Rispetto a questo nucleo centrale di prove, che appare privo di manifeste illogicità, scarso rilievo hanno le considerazioni sulla effettività o meno di altre attività, le valutazioni sulla attendibilità dei testimoni, la conoscenza o meno di C. (della cui reale esistenza o identità i giudici di merito dubitano), ed il fatto che i furti fossero o meno su commissione (peraltro sarebbe invero singolare ed in contrasto con ogni criterio probabilistico che fossero rubate soltanto autovetture Audi solo per pura causalità) sicchè appare superfluo richiamare le argomentazioni diffusamente svolte dalla Corte d’appello.
Le doglianze prospettate nei menzionati primi due motivi di ricorso nell’interesse di P. ed E. finiscono pertanto per censurare proprio il merito della pronunzia di condanna e non sono come tali deducibili in questa sede.
Infatti, nel momento del controllo di legittimità, la Corte di cassazione non deve stabilire se la decisione di merito proponga effettivamente la migliore possibile ricostruzione dei fatti nè deve condividerne la giustificazione, ma deve limitarsi a verificare se questa giustificazione sia compatibile con il senso comune e con "i limiti di una plausibile opinabilità di apprezzamento", secondo una formula giurisprudenziale ricorrente (Cass. Sez. 5^ sent. n. 1004 del 30/11/1999 dep. 31/1/2000 rv 215745, Cass., Sez. 2^ sent. n. 2436 del 21/12/1993 dep. 25/2/1994, rv 196955).
Il terzo motivo di ricorso proposto nell’interesse di E. ed il terzo motivo di ricorso proposto nell’interesse di P. sono manifestamente infondati.

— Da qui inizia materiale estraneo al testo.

-- pv_equiv track=rewrite | github.com/iaramer/algorithms | python/mipt/mipt_python course/homework/hw2/first_task.py | func
-- ===== SOURCE A (Python) =====
-- def func(sols):
--     emails = set()
--     res = list()
--     for sol in reversed(sols):
--         if sol['email'].lower() not in emails:
--             emails.add(sol['email'].lower())
--             res.append(sol)
--     return res
-- ===== SOURCE B (Python) =====
-- def func(sols):
--     last = {}
--     for i, sol in enumerate(sols):
--         last[sol['email'].lower()] = i
--     res = [sol for i, sol in enumerate(sols) if last[sol['email'].lower()] == i]
--     res.reverse()
--     return res
-- ===== Notes on version B (the rewrite author's own statement) =====
-- stated objective: alternative
-- what changed: Replaces the reversed scan with a seen-set and membership branch by two staged forward passes: one pass records the last index of each lowercased email in a dict, a second pass keeps exactly the elements sitting at their key's last index, and the kept list is reversed at the end.
import Mathlib
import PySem

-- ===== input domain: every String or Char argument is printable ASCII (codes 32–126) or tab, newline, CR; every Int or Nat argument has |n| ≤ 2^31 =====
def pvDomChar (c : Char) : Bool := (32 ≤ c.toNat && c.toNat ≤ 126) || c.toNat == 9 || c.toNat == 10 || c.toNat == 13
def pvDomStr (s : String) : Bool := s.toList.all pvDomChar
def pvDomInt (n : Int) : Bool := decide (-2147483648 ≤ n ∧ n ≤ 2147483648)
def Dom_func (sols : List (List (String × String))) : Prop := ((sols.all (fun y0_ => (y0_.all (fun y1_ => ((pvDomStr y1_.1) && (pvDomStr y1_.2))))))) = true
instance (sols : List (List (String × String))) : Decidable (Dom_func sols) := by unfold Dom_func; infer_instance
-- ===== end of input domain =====

-- B replaces A's reversed scan with a seen-set by two staged forward passes: a dict of each
-- lowercased email's last index, then a filter keeping last occurrences, reversed at the end.

-- shared helper: the Python expression sol['email'].lower() (both sources contain it verbatim)
def emailKey (sol : List (String × String)) : String :=
  PySem.Str.lower (PySem.Dict.getD (PySem.Dict.mk sol) "email" "")

-- ===== PORT A =====
-- loop body of A: membership test against the seen-set, append on first sight
def stepA (st : PySem.Set String × List (List (String × String)))
    (sol : List (String × String)) : PySem.Set String × List (List (String × String)) :=
  if emailKey sol ∈ st.1 then st
  else (PySem.Set.add st.1 (emailKey sol), st.2 ++ [sol])

def func (sols : List (List (String × String))) : List (List (String × String)) :=
  (sols.reverse.foldl stepA ((PySem.Set.empty : PySem.Set String), [])).2

-- ===== PORT B =====
-- first pass of B: last[sol['email'].lower()] = i over enumerate(sols)
def lastIdx (sols : List (List (String × String))) : PySem.Dict String Int :=
  (PySem.List.enumerate sols).foldl
    (fun d p => PySem.Dict.insert d (emailKey p.2) p.1) PySem.Dict.empty

def func_alt (sols : List (List (String × String))) : List (List (String × String)) :=
  (((PySem.List.enumerate sols).filter
      (fun p => (lastIdx sols).get? (emailKey p.2) == some p.1)).map (·.2)).reverse

-- ===== PRECONDITION & SPEC =====
-- Pre_ excludes exactly the inputs where some sol lacks the key 'email' (Python A raises KeyError).
def Pre_func (sols : List (List (String × String))) : Prop :=
  ∀ sol ∈ sols, "email" ∈ sol.map Prod.fst
instance (sols : List (List (String × String))) : Decidable (Pre_func sols) := by
  unfold Pre_func; infer_instance

def pvWitness_func : (List (List (String × String))) :=
  [[("email", "A@x.com"), ("id", "1")], [("email", "a@X.com")], [("email", "b@y.com")]]

def Spec_func (sols : List (List (String × String))) (out : List (List (String × String))) : Prop := out = func_alt sols
instance (sols : List (List (String × String))) (out : List (List (String × String))) : Decidable (Spec_func sols out) := by unfold Spec_func; infer_instance

-- ===== CLAIM =====
def Claim_equal_func : Prop := ∀ (sols : List (List (String × String))), Dom_func sols → Pre_func sols → Spec_func sols (func sols)

-- ===== LEMMAS AND PROOFS =====

-- the elements A's loop keeps when started with seen-set S, in order of traversal
def firstKeep (S : PySem.Set String) :
    List (List (String × String)) → List (List (String × String))
  | [] => []
  | x :: t =>
    if emailKey x ∈ S then firstKeep S t
    else x :: firstKeep (PySem.Set.add S (emailKey x)) t

lemma foldA (r : List (List (String × String))) (S : PySem.Set String)
    (res : List (List (String × String))) :
    (r.foldl stepA (S, res)).2 = res ++ firstKeep S r := by
  induction r generalizing S res with
  | nil => simp [firstKeep]
  | cons x t ih =>
    by_cases h : emailKey x ∈ S
    · simp [stepA, firstKeep, h, ih]
    · simp [stepA, firstKeep, h, ih]

lemma firstKeep_congr (S S' : PySem.Set String)
    (h : ∀ a, a ∈ S ↔ a ∈ S') (r : List (List (String × String))) :
    firstKeep S r = firstKeep S' r := by
  induction r generalizing S S' with
  | nil => rfl
  | cons x t ih =>
    by_cases hx : emailKey x ∈ S
    · simp [firstKeep, hx, (h _).mp hx, ih S S' h]
    · have hx' : emailKey x ∉ S' := fun hc => hx ((h _).mpr hc)
      simp only [firstKeep, if_neg hx, if_neg hx']
      exact congrArg _ (ih _ _ (by intro a; simp [PySem.Set.mem_add, h a]))

lemma firstKeep_not_mem (S : PySem.Set String) (r : List (List (String × String))) :
    ∀ y ∈ firstKeep S r, emailKey y ∉ S := by
  induction r generalizing S with
  | nil => simp [firstKeep]
  | cons x t ih =>
    by_cases hx : emailKey x ∈ S
    · simpa [firstKeep, hx] using ih S
    · intro y hy
      simp only [firstKeep, if_neg hx, List.mem_cons] at hy
      rcases hy with rfl | hy
      · exact hx
      · intro hS
        exact ih _ y hy (by simp [PySem.Set.mem_add, hS])

-- filtering out a key already in S does nothing to firstKeep S r
lemma filter_firstKeep_self (S : PySem.Set String) (k : String) (hk : k ∈ S)
    (r : List (List (String × String))) :
    (firstKeep S r).filter (fun y => !(emailKey y == k)) = firstKeep S r := by
  apply List.filter_eq_self.mpr
  intro y hy
  have h2 := firstKeep_not_mem S r y hy
  have h3 : emailKey y ≠ k := fun hc => h2 (hc ▸ hk)
  simp [h3]

lemma firstKeep_add (S : PySem.Set String) (k : String)
    (r : List (List (String × String))) :
    firstKeep (PySem.Set.add S k) r
      = (firstKeep S r).filter (fun y => !(emailKey y == k)) := by
  induction r generalizing S with
  | nil => rfl
  | cons x t ih =>
    by_cases hk : emailKey x = k
    · subst hk
      have hmem : emailKey x ∈ PySem.Set.add S (emailKey x) := by
        simp [PySem.Set.mem_add]
      by_cases hx : emailKey x ∈ S
      · rw [show firstKeep (PySem.Set.add S (emailKey x)) (x :: t)
              = firstKeep (PySem.Set.add S (emailKey x)) t from by
            simp [firstKeep, hmem]]
        rw [firstKeep_congr (PySem.Set.add S (emailKey x)) S
              (by intro a; rw [PySem.Set.mem_add]; constructor
                  · rintro (h | rfl) <;> [exact h; exact hx]
                  · exact Or.inl) t]
        rw [show firstKeep S (x :: t) = firstKeep S t from by simp [firstKeep, hx]]
        exact (filter_firstKeep_self S (emailKey x) hx t).symm
      · rw [show firstKeep (PySem.Set.add S (emailKey x)) (x :: t)
              = firstKeep (PySem.Set.add S (emailKey x)) t from by
            simp [firstKeep, hmem]]
        rw [show firstKeep S (x :: t)
              = x :: firstKeep (PySem.Set.add S (emailKey x)) t from by
            simp [firstKeep, hx]]
        rw [List.filter_cons_of_neg (by simp)]
        exact (filter_firstKeep_self _ (emailKey x) hmem t).symm
    · by_cases hx : emailKey x ∈ S
      · have hx' : emailKey x ∈ PySem.Set.add S k := by simp [PySem.Set.mem_add, hx]
        simp [firstKeep, hx, hx', ih]
      · have hx' : emailKey x ∉ PySem.Set.add S k := by
          simp [PySem.Set.mem_add, hx, hk]
        simp only [firstKeep, if_neg hx, if_neg hx']
        rw [List.filter_cons_of_pos (by simp [hk])]
        refine congrArg _ ?_
        rw [firstKeep_congr (PySem.Set.add (PySem.Set.add S k) (emailKey x))
              (PySem.Set.add (PySem.Set.add S (emailKey x)) k)
              (by intro a; simp [PySem.Set.mem_add]; tauto) t]
        exact ih (PySem.Set.add S (emailKey x))

lemma funcA_eq_firstKeep (l : List (List (String × String))) :
    func l = firstKeep PySem.Set.empty l.reverse := by
  show (l.reverse.foldl stepA ((PySem.Set.empty : PySem.Set String), [])).2 = _
  rw [foldA, List.nil_append]

lemma A_snoc (l : List (List (String × String))) (x : List (String × String)) :
    func (l ++ [x]) = x :: (func l).filter (fun y => !(emailKey y == emailKey x)) := by
  rw [funcA_eq_firstKeep, funcA_eq_firstKeep]
  have hrev : (l ++ [x]).reverse = x :: l.reverse := by simp
  rw [hrev]
  have hnm : emailKey x ∉ (PySem.Set.empty : PySem.Set String) := by
    simp [PySem.Set.empty]
  simp only [firstKeep, if_neg hnm]
  exact congrArg _ (firstKeep_add _ _ _)

-- mapping .2 past a filter that only looks at .2
lemma map_snd_filter_snd (q : List (String × String) → Bool)
    (L : List (Int × List (String × String))) :
    (L.filter (fun p => q p.2)).map (·.2) = (L.map (·.2)).filter q := by
  induction L with
  | nil => rfl
  | cons a t ih => by_cases h : q a.2 <;> simp [h, ih]

lemma B_snoc (l : List (List (String × String))) (x : List (String × String)) :
    func_alt (l ++ [x]) = x :: (func_alt l).filter (fun y => !(emailKey y == emailKey x)) := by
  have henum : PySem.List.enumerate (l ++ [x])
      = PySem.List.enumerate l ++ [((l.length : Int), x)] := by
    simp [PySem.List.enumerate_append, PySem.List.enumerate_cons, PySem.List.enumerate_nil]
  have hlast : lastIdx (l ++ [x])
      = PySem.Dict.insert (lastIdx l) (emailKey x) (l.length : Int) := by
    simp [lastIdx, henum, List.foldl_append]
  have hcond : ∀ p ∈ PySem.List.enumerate l,
      ((lastIdx (l ++ [x])).get? (emailKey p.2) == some p.1)
        = (((lastIdx l).get? (emailKey p.2) == some p.1) && !(emailKey p.2 == emailKey x)) := by
    intro p hp
    rcases (PySem.List.mem_enumerate_iff l 0 p).mp hp with ⟨kk, hkk, rfl⟩
    by_cases he : emailKey l[kk] = emailKey x
    · rw [hlast, he, PySem.Dict.get?_insert_self]
      simp
      omega
    · rw [hlast, PySem.Dict.get?_insert_of_ne _ _ he]
      simp [he]
  unfold func_alt
  rw [henum, List.filter_append, List.filter_congr hcond]
  have hx : ((lastIdx (l ++ [x])).get? (emailKey x) == some (l.length : Int)) = true := by
    rw [hlast, PySem.Dict.get?_insert_self]; simp
  simp only [List.filter_cons, List.filter_nil, hx]
  rw [show (List.filter
        (fun p => ((lastIdx l).get? (emailKey p.2) == some p.1) && !(emailKey p.2 == emailKey x))
        (PySem.List.enumerate l))
      = List.filter (fun p => !(emailKey p.2 == emailKey x))
          (List.filter (fun p => (lastIdx l).get? (emailKey p.2) == some p.1)
            (PySem.List.enumerate l)) from by
    rw [List.filter_filter]
    exact List.filter_congr (fun p _ => by rw [Bool.and_comm])]
  rw [List.map_append, List.reverse_append]
  rw [map_snd_filter_snd (fun y => !(emailKey y == emailKey x))]
  rw [← List.filter_reverse]
  simp

lemma AB_eq (sols : List (List (String × String))) : func sols = func_alt sols := by
  induction sols using List.reverseRecOn with
  | nil => rfl
  | append_singleton l x ih => rw [A_snoc, B_snoc, ih]

-- ===== VERDICT =====
theorem func_spec : Claim_equal_func := by
  intro sols _ _
  exact AB_eq sols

La Corte territoriale ha determinato la pena per i predetti ricorrenti concedendo le attenuanti generiche "solo per ragioni di equità (essendo state concesse le stesse attenuanti a G. responsabile in misura pregante)", così attestando la pena negli stessi termini per i quali era stata determinata per il predetto coimputato, vale a dire in misura prossima al minimo edittale sia quanto alla pena detentiva (anni 4 mesi 6 di reclusione ridotti ad anni 3 per le attenuanti generiche) con modesti aumenti di continuazione (un anno per la continuazione interna al capo A relativa al riciclaggio di ulteriori 12 autovetture ed un mese per ciascun reato satellite), che quanto alla pena pecuniaria, così mostrando di aver effettuato una complessiva valutazione.
In ogni caso si deve ricordare che "in tema di determinazione della misura della pena, il giudice di merito, con la enunciazione, anche sintetica, della eseguita valutazione di uno (o più) dei criteri indicati nell’art. 133 c.p., assolve adeguatamente all’obbligo della motivazione; infatti, tale valutazione rientra nella sua discrezionalità e non postula un’analitica esposizione dei criteri adottati per addivenirvi in concreto" (Cass. Sez. 4^, sent. n. 56 del 16 novembre 1988, dep. 5/1/1989 rv 180075).
I ricorsi di proposti nell’interesse di E. e P. devono pertanto essere dichiarati inammissibili.
Da ultimo il Collegio osserva che non possono trovare applicazione le norme sulla prescrizione del reato, pur essendo maturati i relativi termini, dal momento che – secondo la giurisprudenza delle Sezioni Unite di questa Corte – l’inammissibilità del ricorso per cassazione dovuta alla mancanza, nell’atto di impugnazione, dei requisiti prescritti dall’art. 581 c.p.p., ovvero alla manifesta infondatezza dei motivi non consente il formarsi di un valido rapporto di impugnazione e preclude, pertanto, la possibilità di rilevare e dichiarare le cause di non punibilità a norma dell’art. 129 c.p.p. (cfr.: Cass. Sez. Un., sent. n. 21 del 11.11.1994 dep. 11.2.1995 rv 199903; Cass. Sez. Un., sent. n. 32 del 22.11. 2000 dep. 21.12.2000 rv 217266).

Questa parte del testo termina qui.